I worked with a physical therapist on the medicine floor of Barnes Jewish Hospital. This means we saw patients who have pretty much any and every comorbidity under the sun and who were admitted for a reason that is not primarily neurological, cardiopulmonary, or orthopedic. For example, I saw a lot of patients admitted for falls, sepsis, altered mental status, acute kidney injuries, hypoglycemia, hypertensive emergencies, acute onset of weakness from metabolic causes… etc… I guess.
50% of patients wanted nothing to do with physical therapy. De-escalating situations with patients who had altered mental status or who were agitated at the time was a big skill to learn, but by the end of the clinical, almost no amount of sass or yelling could faze me.
Empathy and Listening
Requirements in the healthcare field. In the first few weeks of clinical, it was easy to be stressed and preoccupied over my performance as a student PT, so I had to remind myself that this job is about the patient in front of me, and the patient is hurting, often in more ways than one. Listening and motivational interviewing are always helpful.
Integrity, Honesty and Moving Forward
I made plenty of mistakes during clinical, but some were bigger than others. Thankfully, none of the mistakes resulted in anyone’s injury, but I learned some valuable lessons the hard way, that’s for sure. I had to practice integrity and timely honesty about my mistakes, and furthermore, I had to move forward and continue in confidence after all was said and done. My clinical instructor (who was amazing!) counseled me that letting my mistakes get to my head does not serve anyone well.
The trendy/granola term for this is “mind-muscle connection,” I think. THINKING about what I want my muscles to do and how fast I want them to it during a workout has helped with increasing strength. There’s literature about it out there… I’m not going to go find it right now. But intentionality in life is important, and working out ain’t an exception! As Dwayne “The Rock” Johnson would say, “FOCUS!!!”
To “Just Be”
Moving onto matters outside of the hospital, I am grateful to say that I made several great friends through the young adult group at the St. Louis Cathedral Basilica. So many people took me (and Janice) under their wings and welcomed us into their community with love and generosity that were just astounding.
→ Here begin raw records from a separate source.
-- pv_equiv track=rewrite | github.com/jerodway/open-semantic-etl | src/opensemanticetl/enhance_serving_mapping.py | serving_mapping
-- ===== SOURCE A (Python) =====
-- def serving_mapping(value, mappings=None):
--     if mappings is None:
--         mappings = {}
--
--     max_match_len = -1
--
--     # check all mappings for matching and use the best
--     for map_from, map_to in mappings.items():
--
--         # map from matching value?
--         if value.startswith(map_from):
--
--             # if from string longer (deeper path), this is the better matching
--             match_len = len(map_from)
--
--             if match_len > max_match_len:
--                 max_match_len = match_len
--                 best_match_map_from = map_from
--                 best_match_map_to = map_to
--
--     # if there is a match, replace first occurance of value with mapping
--     if max_match_len >= 0:
--         value = value.replace(best_match_map_from, best_match_map_to, 1)
--
--     return value
-- ===== SOURCE B (Python) =====
-- def serving_mapping(value, mappings=None):
--     if mappings is None:
--         mappings = {}
--
--     # Try candidate prefixes longest-first (stable sort keeps dict order on ties);
--     # the first key that is a prefix of value is the best match.
--     for k in sorted(mappings, key=len, reverse=True):
--         if value.startswith(k):
--             return mappings[k] + value[len(k):]
--
--     return value
-- ===== Notes on version B (the rewrite author's own statement) =====
-- stated objective: alternative
-- what changed: A scans all mapping keys tracking the maximum matching prefix length; B instead sorts the keys by length in descending order (stable) and returns on the first key that is a prefix of value, replacing that prefix by concatenation.
import Mathlib
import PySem

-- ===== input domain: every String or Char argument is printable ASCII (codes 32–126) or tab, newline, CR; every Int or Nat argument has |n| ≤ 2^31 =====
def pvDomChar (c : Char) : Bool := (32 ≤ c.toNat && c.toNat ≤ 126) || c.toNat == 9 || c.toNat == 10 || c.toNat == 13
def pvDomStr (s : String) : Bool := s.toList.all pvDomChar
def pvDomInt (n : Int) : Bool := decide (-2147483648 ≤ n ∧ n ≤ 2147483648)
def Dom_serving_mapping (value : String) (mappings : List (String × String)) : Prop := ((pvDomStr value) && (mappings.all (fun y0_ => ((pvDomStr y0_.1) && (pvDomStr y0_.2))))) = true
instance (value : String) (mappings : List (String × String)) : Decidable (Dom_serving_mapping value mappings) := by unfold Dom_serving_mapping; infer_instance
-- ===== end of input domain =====

-- B replaces A's scan-all/track-max-length loop by sorting the keys by length
-- descending (stable) and taking the first key that is a prefix of value
-- (objective: alternative decomposition, not claimed faster).

-- ===== PORT A =====
-- hand port of Python's s.replace(old, new, 1): replaces the FIRST occurrence of
-- old (if any); exact, including old = "" (inserts new at the front).
def pvReplaceOnce (s old new : List Char) : List Char :=
  if PySem.Chars.isIn old s then
    let i := (PySem.Chars.find s old).toNat
    s.take i ++ new ++ s.drop (i + old.length)
  else s

-- the body of A's 'for map_from, map_to in mappings.items()' loop
def pvStepA (value : String) (acc : Int × String × String) (q : String × String) : Int × String × String :=
  if PySem.Str.startswith value q.1 then
    if PySem.Str.len q.1 > acc.1 then (PySem.Str.len q.1, q.1, q.2) else acc
  else acc

def serving_mapping (value : String) (mappings : List (String × String)) : String :=
  -- state: (max_match_len, best_match_map_from, best_match_map_to); "" = unset
  let st := mappings.foldl (pvStepA value) (-1, "", "")
  if st.1 ≥ 0 then String.ofList (pvReplaceOnce value.toList st.2.1.toList st.2.2.toList)
  else value

-- ===== PORT B =====
-- B's 'for k in sorted(mappings, key=len, reverse=True): …' loop with early return
def pvAltGo (value : String) (mappings : List (String × String)) : List String → String
  | [] => value
  | k :: rest =>
    if PySem.Str.startswith value k then
      match List.lookup k mappings with
      | some t => t ++ PySem.Str.slice value (some (PySem.Str.len k)) none
      | none => value   -- unreachable: k is drawn from mappings' keys
    else pvAltGo value mappings rest

def serving_mapping_alt (value : String) (mappings : List (String × String)) : String :=
  pvAltGo value mappings (PySem.List.sorted (mappings.map Prod.fst) (fun k => PySem.Str.len k) true)

-- ===== PRECONDITION & SPEC =====
def Spec_serving_mapping (value : String) (mappings : List (String × String)) (out : String) : Prop := out = serving_mapping_alt value mappings
instance (value : String) (mappings : List (String × String)) (out : String) : Decidable (Spec_serving_mapping value mappings out) := by unfold Spec_serving_mapping; infer_instance

-- ===== CLAIM (what is proved, stated in full; the proofs are below) =====
def Claim_equal_serving_mapping : Prop := ∀ (value : String) (mappings : List (String × String)), Dom_serving_mapping value mappings → Spec_serving_mapping value mappings (serving_mapping value mappings)

-- ===== LEMMAS AND PROOFS =====

-- proof-only abbreviations
def pvP (value k : String) : Bool := PySem.Str.startswith value k

def pvBStep (value : String) (acc : Option String) (k : String) : Option String :=
  match acc with
  | none => if pvP value k then some k else none
  | some b => if pvP value k && decide (PySem.Str.len b < PySem.Str.len k) then some k else some b

def pvProj (st : Int × String × String) : Option String :=
  if st.1 < 0 then none else some st.2.1

def pvInv (value : String) (pre : List (String × String)) (st : Int × String × String) : Prop :=
  (st.1 < 0 ∧ ∀ q ∈ pre, pvP value q.1 = false) ∨
  (0 ≤ st.1 ∧ st.1 = PySem.Str.len st.2.1 ∧ pvP value st.2.1 = true ∧
   List.lookup st.2.1 pre = some st.2.2 ∧
   ∀ q ∈ pre, pvP value q.1 = true → PySem.Str.len q.1 ≤ st.1)

theorem pv_len_nonneg (s : String) : (0 : Int) ≤ PySem.Str.len s := by
  rw [PySem.Str.len_eq]; exact Int.natCast_nonneg _

theorem pv_lookup_none {l : List (String × String)} {k : String}
    (h : ∀ q ∈ l, q.1 ≠ k) : List.lookup k l = none := by
  induction l with
  | nil => rfl
  | cons q l ih =>
    have hq : (k == q.1) = false := by
      have := h q (by simp)
      simp [beq_eq_false_iff_ne]
      exact fun he => this he.symm
    simp only [List.lookup, hq]
    exact ih (fun r hr => h r (by simp [hr]))
-- pv_equiv track=rewrite | github.com/dertwist/Source2Utilities | Source2Utilities/utils.py | increment_suffix
-- ===== SOURCE A (Python) =====
-- def increment_suffix(suffix):
--     """Increment an alphabetic suffix (e.g., 'a' becomes 'b'; 'z' becomes 'aa')."""
--     if not suffix or not suffix.isalpha():
--         return 'a'
--     last_char = suffix[-1]
--     rest = suffix[:-1]
--     if last_char == 'z':
--         return (increment_suffix(rest) + 'a') if rest else 'aa'
--     return rest + chr(ord(last_char) + 1)
-- ===== SOURCE B (Python) =====
-- def increment_suffix(suffix):
--     """Increment an alphabetic suffix (e.g., 'a' becomes 'b'; 'z' becomes 'aa')."""
--     if not suffix or not suffix.isalpha():
--         return 'a'
--     chars = list(suffix)
--     i = len(chars) - 1
--     while i >= 0 and chars[i] == 'z':
--         chars[i] = 'a'
--         i -= 1
--     if i < 0:
--         return 'a' + ''.join(chars)
--     chars[i] = chr(ord(chars[i]) + 1)
--     return ''.join(chars)
-- ===== Notes on version B (the rewrite author's own statement) =====
-- stated objective: alternative
-- what changed: Replaces A's right-recursion with string slicing and concatenation at every level by a single iterative right-to-left scan over a char array that rewrites the trailing run of carry characters in place and bumps the first earlier character.
import Mathlib
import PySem

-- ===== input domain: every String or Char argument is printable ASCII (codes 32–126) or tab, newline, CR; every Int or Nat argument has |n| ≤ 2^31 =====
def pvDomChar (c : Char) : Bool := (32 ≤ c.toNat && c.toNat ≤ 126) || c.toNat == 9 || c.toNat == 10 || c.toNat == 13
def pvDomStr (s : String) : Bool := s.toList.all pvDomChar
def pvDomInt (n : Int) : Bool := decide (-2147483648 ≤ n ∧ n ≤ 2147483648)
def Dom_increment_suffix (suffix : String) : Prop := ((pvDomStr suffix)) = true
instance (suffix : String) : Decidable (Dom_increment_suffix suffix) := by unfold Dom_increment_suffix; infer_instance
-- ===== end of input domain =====

-- B replaces A's right-recursion (with slicing/concatenation at every level) by one iterative
-- right-to-left in-place scan; alternative decomposition, same results.


-- ===== PORT A =====
-- A's recursion, on the string's char list (strings are carried as their char lists).
def pvIncA (l : List Char) : List Char :=
  if l = [] ∨ ¬ PySem.Chars.strIsalpha l then ['a']
  else
    let last_char := (PySem.List.pyGet? l (-1)).getD 'a'
    let rest := PySem.List.slice l none (some (-1))
    if last_char = 'z' then
      if rest ≠ [] then pvIncA rest ++ ['a'] else ['a', 'a']
    else rest ++ [Char.ofNat (last_char.toNat + 1)]
termination_by l.length
decreasing_by
  simp only [PySem.List.slice_to_neg_one]
  have : l ≠ [] := by tauto
  have := List.length_pos_of_ne_nil this
  simp [List.length_dropLast]; omega

def increment_suffix (suffix : String) : String := String.mk (pvIncA suffix.toList)

-- ===== PORT B =====
-- Source B's while loop: k = i + 1 (k = 0 ⇔ the index fell off the left end).
def pvBScan (chars : List Char) : Nat → List Char
  | 0 => 'a' :: chars
  | j + 1 =>
    if chars.getD j 'a' = 'z' then pvBScan (chars.set j 'a') j
    else chars.set j (Char.ofNat ((chars.getD j 'a').toNat + 1))

def increment_suffix_alt (suffix : String) : String :=
  if suffix.toList = [] ∨ ¬ PySem.Str.strIsalpha suffix then "a"
  else String.mk (pvBScan suffix.toList suffix.toList.length)

-- ===== PRECONDITION & SPEC =====
def Spec_increment_suffix (suffix : String) (out : String) : Prop := out = increment_suffix_alt suffix
instance (suffix : String) (out : String) : Decidable (Spec_increment_suffix suffix out) := by unfold Spec_increment_suffix; infer_instance

-- ===== CLAIM (what is proved, stated in full; the proofs are below) =====
def Claim_equal_increment_suffix : Prop := ∀ (suffix : String), Dom_increment_suffix suffix → Spec_increment_suffix suffix (increment_suffix suffix)

-- ===== LEMMAS AND PROOFS =====
lemma pvBScan_append (k : Nat) : ∀ (l t : List Char), k ≤ l.length →
    pvBScan (l ++ t) k = pvBScan l k ++ t := by
  induction k with
  | zero => intro l t _; simp [pvBScan]
  | succ j ih =>
    intro l t hk
    have hj : j < l.length := by omega
    have hget : (l ++ t)[j]? = l[j]? := List.getElem?_append_left hj
    have hset : ∀ c, (l ++ t).set j c = l.set j c ++ t := by
      intro c; simp [List.set_append, Nat.not_le.mpr hj]
    rw [pvBScan, pvBScan]
    simp only [List.getD, hget]
    by_cases hz : l[j]?.getD 'a' = 'z'
    · rw [if_pos hz, if_pos hz, hset]
      exact ih _ t (by simpa using hj.le)
    · rw [if_neg hz, if_neg hz, hset]

lemma pvMain : ∀ (l : List Char), l ≠ [] → PySem.Chars.strIsalpha l = true →
    pvIncA l = pvBScan l l.length := by
  intro l
  induction l using List.reverseRecOn with
  | nil => intro h; exact absurd rfl h
  | append_singleton init c ih =>
    intro _ halpha
    have hguard : ¬(init ++ [c] = [] ∨ ¬PySem.Chars.strIsalpha (init ++ [c]) = true) := by
      simp [halpha]
    rw [pvIncA, if_neg hguard]
    have hlast : (PySem.List.pyGet? (init ++ [c]) (-1)).getD 'a' = c := by
      simp [PySem.List.pyGet?_neg_one_append_singleton]
    have hrest : PySem.List.slice (init ++ [c]) none (some (-1)) = init := by
      simp [PySem.List.slice_to_neg_one]
    have hlen : (init ++ [c]).length = init.length + 1 := by simp
    have hget : (init ++ [c]).getD init.length 'a' = c := by
      simp [List.getD]
    have hset : ∀ d, (init ++ [c]).set init.length d = init ++ [d] := by
      intro d; simp
    rw [hlen]
    by_cases hz : c = 'z'
    · subst hz
      rw [hlast, hrest, if_pos rfl]
      by_cases hinit : init = []
      · subst hinit; decide
      · have hia : PySem.Chars.strIsalpha init = true := by
          simp only [PySem.Chars.strIsalpha, List.all_append, Bool.and_eq_true] at halpha
          simp only [PySem.Chars.strIsalpha, Bool.and_eq_true]
          exact ⟨by simp [hinit], halpha.2.1⟩
        rw [if_pos hinit, ih hinit hia, pvBScan, hget, if_pos rfl, hset 'a']
        exact (pvBScan_append init.length init ['a'] le_rfl).symm
    · rw [hlast, hrest, if_neg hz, pvBScan, hget, if_neg hz, hset]

-- ===== VERDICT (by name: the statement is the Claim_ definition above) =====
theorem increment_suffix_spec : Claim_equal_increment_suffix := by
  intro suffix _
  unfold Spec_increment_suffix increment_suffix increment_suffix_alt
  by_cases hg : suffix.toList = [] ∨ ¬ PySem.Str.strIsalpha suffix
  · rw [if_pos hg, pvIncA, if_pos (by simpa using hg)]
    rfl
  · have hg' := hg
    rw [not_or, not_not] at hg'
    rw [if_neg hg]
    exact congrArg String.mk
      (pvMain suffix.toList hg'.1 (by simpa using hg'.2))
People cooked for us, drove us around, invited us to watch the sunrise with them on a hill in the park, took us grocery/thrift store shopping, helped me babysit my cousins, toured us through the art museum, swing danced with us, prayed with and for us…
In so many of these great times, my friend Maria would call it “just being” — putting the phone down (even though I’d still snap a photo or two for posterity/the blog, ya know) and soaking in the moment, whatever it is, however mundane it may be. To “just be” with pals in fellowship and faith through the everyday and not-so-everyday things, and to do it all joyfully.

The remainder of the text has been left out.